[Items from a data source]
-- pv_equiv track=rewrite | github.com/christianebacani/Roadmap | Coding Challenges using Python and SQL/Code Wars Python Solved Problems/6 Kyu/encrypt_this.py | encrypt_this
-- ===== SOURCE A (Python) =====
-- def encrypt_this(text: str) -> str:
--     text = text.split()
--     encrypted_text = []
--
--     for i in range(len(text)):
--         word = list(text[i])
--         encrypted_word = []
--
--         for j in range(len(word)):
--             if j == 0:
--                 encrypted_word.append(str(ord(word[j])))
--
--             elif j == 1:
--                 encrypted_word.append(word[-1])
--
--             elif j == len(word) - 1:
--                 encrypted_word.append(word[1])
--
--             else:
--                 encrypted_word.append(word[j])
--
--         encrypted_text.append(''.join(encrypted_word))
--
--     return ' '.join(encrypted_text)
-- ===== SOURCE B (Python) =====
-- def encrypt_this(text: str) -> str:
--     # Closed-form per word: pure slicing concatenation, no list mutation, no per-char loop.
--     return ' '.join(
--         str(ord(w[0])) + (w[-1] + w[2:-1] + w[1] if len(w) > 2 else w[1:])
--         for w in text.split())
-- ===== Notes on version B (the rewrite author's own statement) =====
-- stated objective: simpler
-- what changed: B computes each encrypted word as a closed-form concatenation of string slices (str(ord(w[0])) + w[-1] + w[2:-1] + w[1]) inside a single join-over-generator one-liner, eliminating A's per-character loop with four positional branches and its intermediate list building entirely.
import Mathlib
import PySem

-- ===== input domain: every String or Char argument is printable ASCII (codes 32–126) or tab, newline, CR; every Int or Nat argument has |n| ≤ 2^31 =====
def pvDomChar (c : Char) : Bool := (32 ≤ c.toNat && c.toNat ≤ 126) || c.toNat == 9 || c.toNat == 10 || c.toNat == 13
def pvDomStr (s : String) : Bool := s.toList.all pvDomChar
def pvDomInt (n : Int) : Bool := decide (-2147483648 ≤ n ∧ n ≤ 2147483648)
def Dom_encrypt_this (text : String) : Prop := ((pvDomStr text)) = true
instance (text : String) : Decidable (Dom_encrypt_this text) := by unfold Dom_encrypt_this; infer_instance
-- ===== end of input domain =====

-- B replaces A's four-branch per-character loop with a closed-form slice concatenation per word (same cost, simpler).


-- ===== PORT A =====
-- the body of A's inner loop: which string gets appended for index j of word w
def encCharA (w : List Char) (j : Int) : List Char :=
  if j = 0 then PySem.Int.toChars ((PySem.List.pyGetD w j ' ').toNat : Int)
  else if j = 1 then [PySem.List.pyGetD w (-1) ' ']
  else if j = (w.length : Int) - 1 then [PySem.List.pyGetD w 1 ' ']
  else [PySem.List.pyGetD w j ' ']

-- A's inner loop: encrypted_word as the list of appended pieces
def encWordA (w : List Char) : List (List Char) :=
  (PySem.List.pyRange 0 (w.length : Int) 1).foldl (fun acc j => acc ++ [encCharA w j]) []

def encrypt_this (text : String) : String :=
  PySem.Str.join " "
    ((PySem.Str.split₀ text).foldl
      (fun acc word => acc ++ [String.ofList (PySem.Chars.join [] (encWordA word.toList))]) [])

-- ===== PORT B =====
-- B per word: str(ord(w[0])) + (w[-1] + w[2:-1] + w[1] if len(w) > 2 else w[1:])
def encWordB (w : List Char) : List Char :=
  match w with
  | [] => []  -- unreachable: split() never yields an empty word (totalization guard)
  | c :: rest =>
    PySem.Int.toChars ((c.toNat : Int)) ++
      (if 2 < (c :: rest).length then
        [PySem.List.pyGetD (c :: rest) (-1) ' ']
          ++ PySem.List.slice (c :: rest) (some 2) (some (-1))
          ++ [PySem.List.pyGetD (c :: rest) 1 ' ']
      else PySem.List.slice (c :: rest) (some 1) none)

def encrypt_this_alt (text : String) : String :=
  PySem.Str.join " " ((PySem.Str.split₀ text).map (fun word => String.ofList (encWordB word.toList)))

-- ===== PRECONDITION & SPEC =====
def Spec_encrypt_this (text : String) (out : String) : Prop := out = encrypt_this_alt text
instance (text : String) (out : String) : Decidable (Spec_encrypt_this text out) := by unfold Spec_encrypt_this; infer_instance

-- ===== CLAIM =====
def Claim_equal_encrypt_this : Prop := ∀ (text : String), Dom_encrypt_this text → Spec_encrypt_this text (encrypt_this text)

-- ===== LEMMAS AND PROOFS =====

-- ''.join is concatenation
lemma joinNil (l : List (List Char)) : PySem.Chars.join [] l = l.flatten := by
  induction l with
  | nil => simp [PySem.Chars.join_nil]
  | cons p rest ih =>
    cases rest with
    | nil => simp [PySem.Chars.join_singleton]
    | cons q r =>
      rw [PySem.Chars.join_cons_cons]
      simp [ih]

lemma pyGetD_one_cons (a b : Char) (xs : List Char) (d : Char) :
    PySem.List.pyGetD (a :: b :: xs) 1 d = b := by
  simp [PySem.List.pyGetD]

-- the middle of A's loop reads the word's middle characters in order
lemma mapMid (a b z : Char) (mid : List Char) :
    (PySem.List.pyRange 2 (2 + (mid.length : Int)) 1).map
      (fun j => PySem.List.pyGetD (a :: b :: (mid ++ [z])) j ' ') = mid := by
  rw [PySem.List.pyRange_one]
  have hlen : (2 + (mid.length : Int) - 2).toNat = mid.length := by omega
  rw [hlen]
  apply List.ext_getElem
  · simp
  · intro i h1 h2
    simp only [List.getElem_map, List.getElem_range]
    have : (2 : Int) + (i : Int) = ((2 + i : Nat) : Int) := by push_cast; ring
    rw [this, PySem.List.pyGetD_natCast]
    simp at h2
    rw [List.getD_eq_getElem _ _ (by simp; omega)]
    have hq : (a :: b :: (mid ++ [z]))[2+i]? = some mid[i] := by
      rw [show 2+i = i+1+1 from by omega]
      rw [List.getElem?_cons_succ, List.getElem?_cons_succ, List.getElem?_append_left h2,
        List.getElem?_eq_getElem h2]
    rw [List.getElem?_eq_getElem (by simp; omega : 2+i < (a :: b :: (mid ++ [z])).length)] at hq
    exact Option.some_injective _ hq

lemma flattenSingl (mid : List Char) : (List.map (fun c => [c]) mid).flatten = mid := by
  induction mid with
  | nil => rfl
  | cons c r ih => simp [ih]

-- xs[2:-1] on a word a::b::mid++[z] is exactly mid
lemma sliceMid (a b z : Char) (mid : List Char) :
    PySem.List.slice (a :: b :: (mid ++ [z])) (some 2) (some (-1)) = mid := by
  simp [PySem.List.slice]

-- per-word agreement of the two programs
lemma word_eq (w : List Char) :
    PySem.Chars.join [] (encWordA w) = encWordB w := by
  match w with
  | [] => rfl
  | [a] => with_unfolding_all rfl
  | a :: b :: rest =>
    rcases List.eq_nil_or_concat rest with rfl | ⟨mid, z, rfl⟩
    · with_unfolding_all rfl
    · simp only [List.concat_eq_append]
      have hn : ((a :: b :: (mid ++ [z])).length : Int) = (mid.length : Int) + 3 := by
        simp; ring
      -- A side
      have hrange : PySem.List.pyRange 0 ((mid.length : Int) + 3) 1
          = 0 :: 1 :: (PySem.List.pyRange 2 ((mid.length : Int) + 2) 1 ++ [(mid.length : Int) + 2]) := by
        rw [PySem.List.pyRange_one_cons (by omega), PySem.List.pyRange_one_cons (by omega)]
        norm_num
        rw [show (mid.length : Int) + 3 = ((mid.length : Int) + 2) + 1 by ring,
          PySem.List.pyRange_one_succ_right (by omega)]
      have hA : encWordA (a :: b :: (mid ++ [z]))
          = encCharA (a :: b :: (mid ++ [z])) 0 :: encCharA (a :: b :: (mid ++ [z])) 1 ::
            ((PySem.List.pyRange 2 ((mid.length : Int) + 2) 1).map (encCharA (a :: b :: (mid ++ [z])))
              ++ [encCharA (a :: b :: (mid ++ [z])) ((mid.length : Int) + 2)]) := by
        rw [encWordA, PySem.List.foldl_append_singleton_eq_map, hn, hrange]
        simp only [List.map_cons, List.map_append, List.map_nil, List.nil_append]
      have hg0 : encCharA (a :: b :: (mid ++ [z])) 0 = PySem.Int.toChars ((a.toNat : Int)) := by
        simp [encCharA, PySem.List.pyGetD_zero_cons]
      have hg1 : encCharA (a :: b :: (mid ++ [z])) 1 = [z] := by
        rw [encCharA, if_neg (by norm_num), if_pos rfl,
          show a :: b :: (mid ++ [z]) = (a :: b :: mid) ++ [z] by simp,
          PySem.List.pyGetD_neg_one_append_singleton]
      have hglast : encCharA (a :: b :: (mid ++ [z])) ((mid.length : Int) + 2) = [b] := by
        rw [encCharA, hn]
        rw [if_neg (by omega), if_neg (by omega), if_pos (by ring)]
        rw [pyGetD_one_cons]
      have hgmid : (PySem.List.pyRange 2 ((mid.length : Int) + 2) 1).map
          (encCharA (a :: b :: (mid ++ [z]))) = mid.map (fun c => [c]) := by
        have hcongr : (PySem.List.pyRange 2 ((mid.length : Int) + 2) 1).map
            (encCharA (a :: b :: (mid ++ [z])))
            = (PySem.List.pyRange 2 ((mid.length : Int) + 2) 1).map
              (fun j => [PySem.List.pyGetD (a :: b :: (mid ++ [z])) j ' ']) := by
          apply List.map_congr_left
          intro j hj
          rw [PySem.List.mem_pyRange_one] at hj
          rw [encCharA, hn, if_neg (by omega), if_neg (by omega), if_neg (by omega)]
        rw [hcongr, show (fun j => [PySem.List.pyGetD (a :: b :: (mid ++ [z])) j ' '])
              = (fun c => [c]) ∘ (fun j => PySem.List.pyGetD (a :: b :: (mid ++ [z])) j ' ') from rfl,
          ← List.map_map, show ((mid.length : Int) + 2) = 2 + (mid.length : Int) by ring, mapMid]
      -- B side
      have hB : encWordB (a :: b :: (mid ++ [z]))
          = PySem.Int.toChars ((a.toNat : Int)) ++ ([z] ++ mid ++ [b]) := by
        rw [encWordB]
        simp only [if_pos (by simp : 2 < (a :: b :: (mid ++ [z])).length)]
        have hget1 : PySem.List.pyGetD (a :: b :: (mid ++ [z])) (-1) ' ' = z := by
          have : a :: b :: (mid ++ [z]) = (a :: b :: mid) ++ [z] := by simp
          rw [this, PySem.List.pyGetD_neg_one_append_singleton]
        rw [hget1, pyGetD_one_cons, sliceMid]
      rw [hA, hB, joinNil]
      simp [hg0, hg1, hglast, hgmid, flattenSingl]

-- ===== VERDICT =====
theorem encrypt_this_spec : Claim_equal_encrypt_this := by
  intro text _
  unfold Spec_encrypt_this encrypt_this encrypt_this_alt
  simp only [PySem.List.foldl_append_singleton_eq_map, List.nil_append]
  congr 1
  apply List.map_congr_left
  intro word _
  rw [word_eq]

## TASK TO COMPLETE:
Nothing but lines that contain "rewrite" should appear in the answer. Copy each from the records.

## ANSWER SECTION:
-- pv_equiv track=rewrite | github.com/christianebacani/Roadmap | Coding Challenges using Python and SQL/Code Wars Python Solved Problems/6 Kyu/encrypt_this.py | encrypt_this
-- ===== Notes on version B (the rewrite author's own statement) =====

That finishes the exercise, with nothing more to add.